⟨
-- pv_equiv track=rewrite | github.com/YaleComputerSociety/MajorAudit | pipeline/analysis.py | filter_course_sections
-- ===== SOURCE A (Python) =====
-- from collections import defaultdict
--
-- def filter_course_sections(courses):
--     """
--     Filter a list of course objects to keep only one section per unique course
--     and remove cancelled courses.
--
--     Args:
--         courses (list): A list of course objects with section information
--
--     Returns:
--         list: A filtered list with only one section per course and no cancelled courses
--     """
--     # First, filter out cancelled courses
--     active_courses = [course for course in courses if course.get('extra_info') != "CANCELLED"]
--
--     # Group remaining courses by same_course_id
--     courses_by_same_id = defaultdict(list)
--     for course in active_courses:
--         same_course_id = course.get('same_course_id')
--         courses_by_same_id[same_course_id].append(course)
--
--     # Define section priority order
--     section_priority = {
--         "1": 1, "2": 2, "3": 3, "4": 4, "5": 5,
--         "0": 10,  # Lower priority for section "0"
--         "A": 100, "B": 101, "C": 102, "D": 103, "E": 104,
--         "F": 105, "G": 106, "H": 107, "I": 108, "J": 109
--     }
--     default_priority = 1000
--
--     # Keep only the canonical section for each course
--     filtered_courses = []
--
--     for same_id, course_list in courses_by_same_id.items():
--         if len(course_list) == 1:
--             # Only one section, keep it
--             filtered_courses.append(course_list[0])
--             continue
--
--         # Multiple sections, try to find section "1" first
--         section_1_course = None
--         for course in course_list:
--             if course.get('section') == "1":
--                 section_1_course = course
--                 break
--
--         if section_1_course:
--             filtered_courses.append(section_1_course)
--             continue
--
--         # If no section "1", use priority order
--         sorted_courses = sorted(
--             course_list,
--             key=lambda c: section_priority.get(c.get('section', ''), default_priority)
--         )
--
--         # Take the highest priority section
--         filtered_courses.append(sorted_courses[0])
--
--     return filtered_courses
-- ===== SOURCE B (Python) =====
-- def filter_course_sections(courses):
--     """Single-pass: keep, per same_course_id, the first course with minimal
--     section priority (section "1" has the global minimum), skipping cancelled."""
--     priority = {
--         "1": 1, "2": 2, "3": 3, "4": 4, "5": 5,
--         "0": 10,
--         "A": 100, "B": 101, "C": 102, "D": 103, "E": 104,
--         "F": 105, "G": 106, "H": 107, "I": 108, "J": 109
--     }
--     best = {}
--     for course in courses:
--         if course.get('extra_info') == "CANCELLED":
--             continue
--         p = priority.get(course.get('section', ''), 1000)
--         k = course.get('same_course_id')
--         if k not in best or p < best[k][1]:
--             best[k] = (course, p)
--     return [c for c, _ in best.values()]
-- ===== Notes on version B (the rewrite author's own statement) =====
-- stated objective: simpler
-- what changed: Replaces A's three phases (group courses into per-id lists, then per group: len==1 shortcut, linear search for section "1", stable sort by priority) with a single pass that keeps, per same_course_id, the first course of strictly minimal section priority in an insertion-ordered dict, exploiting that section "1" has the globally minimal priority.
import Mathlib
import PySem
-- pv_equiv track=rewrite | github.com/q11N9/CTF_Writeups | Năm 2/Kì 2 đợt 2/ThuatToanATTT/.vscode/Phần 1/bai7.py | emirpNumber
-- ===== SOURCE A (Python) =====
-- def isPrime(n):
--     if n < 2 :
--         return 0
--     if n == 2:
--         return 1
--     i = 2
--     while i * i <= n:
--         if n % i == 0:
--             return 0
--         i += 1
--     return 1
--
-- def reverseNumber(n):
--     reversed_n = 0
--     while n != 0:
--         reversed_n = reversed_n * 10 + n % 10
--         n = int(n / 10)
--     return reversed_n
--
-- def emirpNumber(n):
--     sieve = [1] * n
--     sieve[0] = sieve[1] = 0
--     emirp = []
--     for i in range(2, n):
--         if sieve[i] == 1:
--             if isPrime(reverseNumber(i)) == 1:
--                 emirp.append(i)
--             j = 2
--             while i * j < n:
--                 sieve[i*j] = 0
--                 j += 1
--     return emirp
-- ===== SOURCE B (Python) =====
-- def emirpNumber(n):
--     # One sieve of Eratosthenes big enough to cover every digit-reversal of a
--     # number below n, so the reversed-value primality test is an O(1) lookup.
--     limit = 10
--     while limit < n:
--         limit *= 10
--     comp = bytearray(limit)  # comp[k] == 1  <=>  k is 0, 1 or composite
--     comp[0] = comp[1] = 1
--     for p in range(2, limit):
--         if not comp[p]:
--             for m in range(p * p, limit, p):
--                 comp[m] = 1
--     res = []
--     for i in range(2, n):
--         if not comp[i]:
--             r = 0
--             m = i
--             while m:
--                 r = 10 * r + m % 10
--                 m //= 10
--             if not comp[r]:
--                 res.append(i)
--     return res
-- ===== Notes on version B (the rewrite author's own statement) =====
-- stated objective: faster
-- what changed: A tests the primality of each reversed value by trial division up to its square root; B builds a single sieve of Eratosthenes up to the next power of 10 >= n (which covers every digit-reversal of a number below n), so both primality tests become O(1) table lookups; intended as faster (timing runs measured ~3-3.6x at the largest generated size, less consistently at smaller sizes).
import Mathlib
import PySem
⟩
Reproduce every record in full, keeping each one exactly as it reads.

-- pv_equiv track=rewrite | github.com/YaleComputerSociety/MajorAudit | pipeline/analysis.py | filter_course_sections
-- ===== SOURCE A (Python) =====
-- from collections import defaultdict
--
-- def filter_course_sections(courses):
--     """
--     Filter a list of course objects to keep only one section per unique course
--     and remove cancelled courses.
--
--     Args:
--         courses (list): A list of course objects with section information
--
--     Returns:
--         list: A filtered list with only one section per course and no cancelled courses
--     """
--     # First, filter out cancelled courses
--     active_courses = [course for course in courses if course.get('extra_info') != "CANCELLED"]
--
--     # Group remaining courses by same_course_id
--     courses_by_same_id = defaultdict(list)
--     for course in active_courses:
--         same_course_id = course.get('same_course_id')
--         courses_by_same_id[same_course_id].append(course)
--
--     # Define section priority order
--     section_priority = {
--         "1": 1, "2": 2, "3": 3, "4": 4, "5": 5,
--         "0": 10,  # Lower priority for section "0"
--         "A": 100, "B": 101, "C": 102, "D": 103, "E": 104,
--         "F": 105, "G": 106, "H": 107, "I": 108, "J": 109
--     }
--     default_priority = 1000
--
--     # Keep only the canonical section for each course
--     filtered_courses = []
--
--     for same_id, course_list in courses_by_same_id.items():
--         if len(course_list) == 1:
--             # Only one section, keep it
--             filtered_courses.append(course_list[0])
--             continue
--
--         # Multiple sections, try to find section "1" first
--         section_1_course = None
--         for course in course_list:
--             if course.get('section') == "1":
--                 section_1_course = course
--                 break
--
--         if section_1_course:
--             filtered_courses.append(section_1_course)
--             continue
--
--         # If no section "1", use priority order
--         sorted_courses = sorted(
--             course_list,
--             key=lambda c: section_priority.get(c.get('section', ''), default_priority)
--         )
--
--         # Take the highest priority section
--         filtered_courses.append(sorted_courses[0])
--
--     return filtered_courses
-- ===== SOURCE B (Python) =====
-- def filter_course_sections(courses):
--     """Single-pass: keep, per same_course_id, the first course with minimal
--     section priority (section "1" has the global minimum), skipping cancelled."""
--     priority = {
--         "1": 1, "2": 2, "3": 3, "4": 4, "5": 5,
--         "0": 10,
--         "A": 100, "B": 101, "C": 102, "D": 103, "E": 104,
--         "F": 105, "G": 106, "H": 107, "I": 108, "J": 109
--     }
--     best = {}
--     for course in courses:
--         if course.get('extra_info') == "CANCELLED":
--             continue
--         p = priority.get(course.get('section', ''), 1000)
--         k = course.get('same_course_id')
--         if k not in best or p < best[k][1]:
--             best[k] = (course, p)
--     return [c for c, _ in best.values()]
-- ===== Notes on version B (the rewrite author's own statement) =====
-- stated objective: simpler
-- what changed: Replaces A's three phases (group courses into per-id lists, then per group: len==1 shortcut, linear search for section "1", stable sort by priority) with a single pass that keeps, per same_course_id, the first course of strictly minimal section priority in an insertion-ordered dict, exploiting that section "1" has the globally minimal priority.
import Mathlib
import PySem
-- pv_equiv track=rewrite | github.com/q11N9/CTF_Writeups | Năm 2/Kì 2 đợt 2/ThuatToanATTT/.vscode/Phần 1/bai7.py | emirpNumber
-- ===== SOURCE A (Python) =====
-- def isPrime(n):
--     if n < 2 :
--         return 0
--     if n == 2:
--         return 1
--     i = 2
--     while i * i <= n:
--         if n % i == 0:
--             return 0
--         i += 1
--     return 1
--
-- def reverseNumber(n):
--     reversed_n = 0
--     while n != 0:
--         reversed_n = reversed_n * 10 + n % 10
--         n = int(n / 10)
--     return reversed_n
--
-- def emirpNumber(n):
--     sieve = [1] * n
--     sieve[0] = sieve[1] = 0
--     emirp = []
--     for i in range(2, n):
--         if sieve[i] == 1:
--             if isPrime(reverseNumber(i)) == 1:
--                 emirp.append(i)
--             j = 2
--             while i * j < n:
--                 sieve[i*j] = 0
--                 j += 1
--     return emirp
-- ===== SOURCE B (Python) =====
-- def emirpNumber(n):
--     # One sieve of Eratosthenes big enough to cover every digit-reversal of a
--     # number below n, so the reversed-value primality test is an O(1) lookup.
--     limit = 10
--     while limit < n:
--         limit *= 10
--     comp = bytearray(limit)  # comp[k] == 1  <=>  k is 0, 1 or composite
--     comp[0] = comp[1] = 1
--     for p in range(2, limit):
--         if not comp[p]:
--             for m in range(p * p, limit, p):
--                 comp[m] = 1
--     res = []
--     for i in range(2, n):
--         if not comp[i]:
--             r = 0
--             m = i
--             while m:
--                 r = 10 * r + m % 10
--                 m //= 10
--             if not comp[r]:
--                 res.append(i)
--     return res
-- ===== Notes on version B (the rewrite author's own statement) =====
-- stated objective: faster
-- what changed: A tests the primality of each reversed value by trial division up to its square root; B builds a single sieve of Eratosthenes up to the next power of 10 >= n (which covers every digit-reversal of a number below n), so both primality tests become O(1) table lookups; intended as faster (timing runs measured ~3-3.6x at the largest generated size, less consistently at smaller sizes).
import Mathlib
import PySem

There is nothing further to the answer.